[Data for processing]
-- pv_equiv track=rewrite | github.com/gsrr/leetcode | test.py | f
-- ===== SOURCE A (Python) =====
-- def f(a, m, k):
--     ans = 0
--     f = {1: 1}
--     p = 1
--     for x in a:
--         p = p * x % m
--         print ("p:%d, p_inverse:%d"%(p, pow(k, m - 2, m)))
--         ans += f.get(p * pow(k, m - 2, m) % m, 0)
--         f[p] = f.get(p, 0) + 1
--
--     return ans
-- ===== SOURCE B (Python) =====
-- def f(a, m, k):
--     if not a:
--         return 0
--     inv = pow(k, m - 2, m)
--     p = 1
--     P = [1]
--     for x in a:
--         p = p * x % m
--         print("p:%d, p_inverse:%d" % (p, inv))
--         P.append(p)
--     # second stage: count matching (earlier, later) pairs grouped by the EARLIER index:
--     # pair (i, j), i < j, counts when P[i] == P[j] * inv % m.
--     T = [q * inv % m for q in P[1:]]
--     ans = 0
--     ps = P[:-1]
--     ts = T
--     while ps:
--         q = ps[0]
--         ans += sum(1 for t in ts if t == q)
--         ps = ps[1:]
--         ts = ts[1:]
--     return ans
-- ===== Notes on version B (the rewrite author's own statement) =====
-- stated objective: alternative
-- what changed: A streams once over the input with a hash frequency table, attributing each pair to its LATER endpoint; B instead runs two staged passes: it first materializes the whole prefix-product list P (printing the same lines) and the target list T, then counts the pair set {(i,j): i<j, P[i]==P[j]*k^(m-2)%m} grouped by the EARLIER endpoint, scanning the remaining target suffix for each prefix position; pow(k,m-2,m) is computed once instead of per element.
import Mathlib
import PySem

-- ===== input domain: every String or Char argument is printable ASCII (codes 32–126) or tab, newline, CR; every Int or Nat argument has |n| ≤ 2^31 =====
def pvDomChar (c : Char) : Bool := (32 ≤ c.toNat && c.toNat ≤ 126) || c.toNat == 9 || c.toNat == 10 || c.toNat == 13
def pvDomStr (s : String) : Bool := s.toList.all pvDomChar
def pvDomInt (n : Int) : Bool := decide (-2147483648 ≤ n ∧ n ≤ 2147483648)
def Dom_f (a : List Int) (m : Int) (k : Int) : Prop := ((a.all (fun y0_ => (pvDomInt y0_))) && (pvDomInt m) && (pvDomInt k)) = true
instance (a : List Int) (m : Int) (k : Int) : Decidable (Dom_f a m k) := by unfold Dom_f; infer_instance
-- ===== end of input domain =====

-- B replaces A's single streaming pass with a hash frequency table (pairs grouped by
-- their later endpoint) by two staged passes: build the prefix-product and target lists,
-- then count matching (earlier, later) pairs grouped by the earlier endpoint, with
-- pow(k, m-2, m) computed once. Objective: alternative (not faster). Equivalence is
-- about the RETURN value; both Pythons also print the identical lines.

-- ===== PORT A =====
-- shared port of Python's builtin pow(b, e, m) (both Pythons call it), written as binary
-- exponentiation reducing mod m at every step (so it evaluates on large exponents): each
-- step keeps the value congruent to b^e and reduced by PySem.Int.mod, hence the result is
-- exactly Python's b**e % m. For e < 0 Python raises unless gcd(b, m) = 1 (Pre_f
-- guarantees that) and then uses the inverse of b mod m; Int.gcdA b m is congruent to
-- that inverse mod m, and the final reduction makes the results equal.
def powmodNat (b : Int) (e : Nat) (m : Int) : Int :=
  if h : e = 0 then PySem.Int.mod 1 m
  else
    let r := powmodNat b (e / 2) m
    let h2 := PySem.Int.mod (r * r) m
    if e % 2 = 1 then PySem.Int.mod (h2 * b) m else h2
decreasing_by exact Nat.div_lt_self (Nat.pos_of_ne_zero h) one_lt_two

def pypow (b e m : Int) : Int :=
  if 0 ≤ e then powmodNat b e.toNat m
  else powmodNat (Int.gcdA b m) (-e).toNat m

-- (the value pow(k, m-2, m) computed again inside A's print is unused; print is I/O only)
def stepA (m k : Int) (s : Int × PySem.Dict Int Int × Int) (x : Int) :
    Int × PySem.Dict Int Int × Int :=
  let p := PySem.Int.mod (s.2.2 * x) m
  let ans := s.1 + s.2.1.getD (PySem.Int.mod (p * pypow k (m - 2) m) m) 0
  (ans, s.2.1.insert p (s.2.1.getD p 0 + 1), p)

def f (a : List Int) (m : Int) (k : Int) : Int :=
  (a.foldl (stepA m k) (0, PySem.Dict.empty.insert 1 1, 1)).1

-- ===== PORT B =====
-- the while loop of Source B: ans accumulator; ps[0] / ps[1:] on a nonempty list = head/tail,
-- ts[1:] = ts.tail; sum(1 for t in ts if t == q) is List.countP
def cnt (ans : Int) : List Int → List Int → Int
  | [], _ => ans
  | q :: ps, ts => cnt (ans + (List.countP (fun t => t == q) ts : Int)) ps ts.tail

def f_alt (a : List Int) (m : Int) (k : Int) : Int :=
  match a with
  | [] => 0
  | _ :: _ =>
    let inv := pypow k (m - 2) m
    let P := (a.foldl (fun (s : List Int × Int) x =>
        let p := PySem.Int.mod (s.2 * x) m
        (s.1 ++ [p], p)) ([(1 : Int)], (1 : Int))).1
    let T := (PySem.List.slice P (some 1) none).map (fun q => PySem.Int.mod (q * inv) m)
    cnt 0 (PySem.List.slice P none (some (-1))) T

-- ===== PRECONDITION & SPEC =====
-- Pre_f excludes exactly the inputs where A raises: with a nonempty list, m = 0 gives
-- ZeroDivisionError in 'p * x % m', and m < 2 with gcd(k, m) ≠ 1 makes pow(k, m-2, m)
-- raise ValueError (negative exponent, no modular inverse). A returns everywhere else.
def Pre_f (a : List Int) (m : Int) (k : Int) : Prop :=
  a = [] ∨ 2 ≤ m ∨ (m ≠ 0 ∧ Int.gcd k m = 1)
instance (a : List Int) (m : Int) (k : Int) : Decidable (Pre_f a m k) := by
  unfold Pre_f; infer_instance
def pvWitness_f : List Int × Int × Int := ([1, 2, 3, 2], 7, 2)

def Spec_f (a : List Int) (m : Int) (k : Int) (out : Int) : Prop := out = f_alt a m k
instance (a : List Int) (m : Int) (k : Int) (out : Int) : Decidable (Spec_f a m k out) := by
  unfold Spec_f; infer_instance

-- ===== CLAIM (what is proved, stated in full; the proofs are below) =====
def Claim_equal_f : Prop :=
  ∀ (a : List Int) (m : Int) (k : Int), Dom_f a m k → Pre_f a m k → Spec_f a m k (f a m k)

-- ===== LEMMAS AND PROOFS =====
-- Reference objects: the chain of prefix products after p, and the per-step targets.
def chainP (m : Int) : List Int → Int → List Int
  | [], _ => []
  | x :: xs, p => PySem.Int.mod (p * x) m :: chainP m xs (PySem.Int.mod (p * x) m)

def Ts (m inv : Int) (a : List Int) (p : Int) : List Int :=
  (chainP m a p).map (fun q => PySem.Int.mod (q * inv) m)

-- A's accumulated answer, grouped by the LATER endpoint: at each step, matches of the
-- current target in the seen list.
def countA (m inv : Int) : List Int → Int → List Int → Int
  | [], _, _ => 0
  | x :: xs, p, seen =>
    (seen.count (PySem.Int.mod (PySem.Int.mod (p * x) m * inv) m) : Int) +
      countA m inv xs (PySem.Int.mod (p * x) m) (seen ++ [PySem.Int.mod (p * x) m])

-- cross pairs between a fixed earlier list s and a target list ts
def cross (s ts : List Int) : Int := (ts.map (fun t => (s.count t : Int))).sum

lemma countP_eq_count (q : Int) (ts : List Int) :
    List.countP (fun t => t == q) ts = ts.count q := rfl

lemma cross_cons (s : List Int) (t : Int) (ts : List Int) :
    cross s (t :: ts) = (s.count t : Int) + cross s ts := by
  simp [cross]

lemma cross_singleton (p : Int) (ts : List Int) : cross [p] ts = (ts.count p : Int) := by
  induction ts with
  | nil => simp [cross]
  | cons t ts ih =>
    rw [cross_cons, ih]
    by_cases h : t = p
    · subst h; simp; omega
    · simp [h, Ne.symm h]

lemma Ts_cons (m inv x : Int) (xs : List Int) (p : Int) :
    Ts m inv (x :: xs) p =
      PySem.Int.mod (PySem.Int.mod (p * x) m * inv) m ::
        Ts m inv xs (PySem.Int.mod (p * x) m) := rfl

-- A-side: the fold with the dict equals countA, given the dict counts 'seen'.
lemma foldA_eq_countA (m k : Int) :
    ∀ (a : List Int) (ans p : Int) (d : PySem.Dict Int Int) (seen : List Int),
      (∀ q, d.getD q 0 = (seen.count q : Int)) →
      (a.foldl (stepA m k) (ans, d, p)).1 =
        ans + countA m (pypow k (m - 2) m) a p seen := by
  intro a
  induction a with
  | nil => intro ans p d seen _; simp [countA]
  | cons x xs ih =>
    intro ans p d seen hcnt
    simp only [List.foldl_cons, countA]
    have hstep : stepA m k (ans, d, p) x =
        (ans + (seen.count (PySem.Int.mod (PySem.Int.mod (p * x) m * pypow k (m - 2) m) m) : Int),
         d.insert (PySem.Int.mod (p * x) m) (d.getD (PySem.Int.mod (p * x) m) 0 + 1),
         PySem.Int.mod (p * x) m) := by
      simp [stepA, hcnt]
    rw [hstep, ih]
    · ring
    · intro q
      rw [PySem.Dict.getD_insert]
      by_cases hq : q = PySem.Int.mod (p * x) m
      · simp [hq, hcnt, List.count_append]
      · simp [hq, hcnt, List.count_append, List.count_singleton]
        omega

-- splitting the seen list: the front part contributes cross pairs with all targets
lemma countA_append (m inv : Int) :
    ∀ (a : List Int) (p : Int) (s1 s2 : List Int),
      countA m inv a p (s1 ++ s2) = cross s1 (Ts m inv a p) + countA m inv a p s2 := by
  intro a
  induction a with
  | nil => intro p s1 s2; simp [countA, Ts, chainP, cross]
  | cons x xs ih =>
    intro p s1 s2
    simp only [countA]
    rw [List.append_assoc, ih, List.count_append, Ts_cons, cross_cons]
    push_cast
    ring

-- B-side: cnt over the dropLast of the chain (grouped by the earlier endpoint)
-- counts the same pairs as countA (grouped by the later endpoint).
lemma cnt_eq_countA (m inv : Int) :
    ∀ (a : List Int) (p ans : Int),
      cnt ans ((p :: chainP m a p).dropLast) (Ts m inv a p) =
        ans + countA m inv a p [p] := by
  intro a
  induction a with
  | nil => intro p ans; simp [chainP, Ts, cnt, countA]
  | cons x xs ih =>
    intro p ans
    have hchain : chainP m (x :: xs) p =
        PySem.Int.mod (p * x) m :: chainP m xs (PySem.Int.mod (p * x) m) := rfl
    rw [hchain, Ts_cons, List.dropLast_cons₂]
    simp only [cnt, List.tail_cons, countA]
    rw [ih, countA_append m inv xs (PySem.Int.mod (p * x) m) [p] [PySem.Int.mod (p * x) m],
      cross_singleton, countP_eq_count, List.count_cons, List.count_singleton]
    by_cases h : PySem.Int.mod (PySem.Int.mod (p * x) m * inv) m = p
    · simp only [h, BEq.rfl, if_pos]
      push_cast; ring
    · simp only [beq_iff_eq, h, Ne.symm h, if_neg, not_false_iff]
      push_cast; ring

-- the foldl of B builds exactly 1 :: chain
lemma foldB_build (m : Int) :
    ∀ (a : List Int) (pre : List Int) (p : Int),
      (a.foldl (fun (s : List Int × Int) x =>
          (s.1 ++ [PySem.Int.mod (s.2 * x) m], PySem.Int.mod (s.2 * x) m)) (pre, p)).1 =
        pre ++ chainP m a p := by
  intro a
  induction a with
  | nil => intro pre p; simp [chainP]
  | cons x xs ih =>
    intro pre p
    simp only [List.foldl_cons, chainP]
    rw [ih, List.append_assoc]
    rfl

-- ===== VERDICT (by name: the statement is the Claim_ definition above) =====
theorem f_spec : Claim_equal_f := by
  intro a m k _ _
  unfold Spec_f
  cases a with
  | nil => rfl
  | cons x xs =>
    show (f (x :: xs) m k) = f_alt (x :: xs) m k
    unfold f f_alt
    rw [foldA_eq_countA m k (x :: xs) 0 1 _ [1]
        (by
          intro q
          by_cases hq : q = 1
          · simp [hq]
          · have hq' : (1 : Int) ≠ q := fun h => hq h.symm
            simp [PySem.Dict.getD_insert, PySem.Dict.getD_empty, hq, hq'])]
    simp only [foldB_build m (x :: xs) [1] 1]
    rw [show ([1] ++ chainP m (x :: xs) 1 : List Int) = 1 :: chainP m (x :: xs) 1 from rfl,
        PySem.List.slice_from_one, PySem.List.slice_to_neg_one, List.tail_cons]
    rw [show ((chainP m (x :: xs) 1).map
          (fun q => PySem.Int.mod (q * pypow k (m - 2) m) m)) =
        Ts m (pypow k (m - 2) m) (x :: xs) 1 from rfl]
    rw [cnt_eq_countA m (pypow k (m - 2) m) (x :: xs) 1 0]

[Your goal] Everything from the line with "f.get(p, 0) + 1" through the line with "import PySem" in the listing above must be retyped exactly, with nothing added.

[Exercise solution]
--         f[p] = f.get(p, 0) + 1
--
--     return ans
-- ===== SOURCE B (Python) =====
-- def f(a, m, k):
--     if not a:
--         return 0
--     inv = pow(k, m - 2, m)
--     p = 1
--     P = [1]
--     for x in a:
--         p = p * x % m
--         print("p:%d, p_inverse:%d" % (p, inv))
--         P.append(p)
--     # second stage: count matching (earlier, later) pairs grouped by the EARLIER index:
--     # pair (i, j), i < j, counts when P[i] == P[j] * inv % m.
--     T = [q * inv % m for q in P[1:]]
--     ans = 0
--     ps = P[:-1]
--     ts = T
--     while ps:
--         q = ps[0]
--         ans += sum(1 for t in ts if t == q)
--         ps = ps[1:]
--         ts = ts[1:]
--     return ans
-- ===== Notes on version B (the rewrite author's own statement) =====
-- stated objective: alternative
-- what changed: A streams once over the input with a hash frequency table, attributing each pair to its LATER endpoint; B instead runs two staged passes: it first materializes the whole prefix-product list P (printing the same lines) and the target list T, then counts the pair set {(i,j): i<j, P[i]==P[j]*k^(m-2)%m} grouped by the EARLIER endpoint, scanning the remaining target suffix for each prefix position; pow(k,m-2,m) is computed once instead of per element.
import Mathlib
import PySem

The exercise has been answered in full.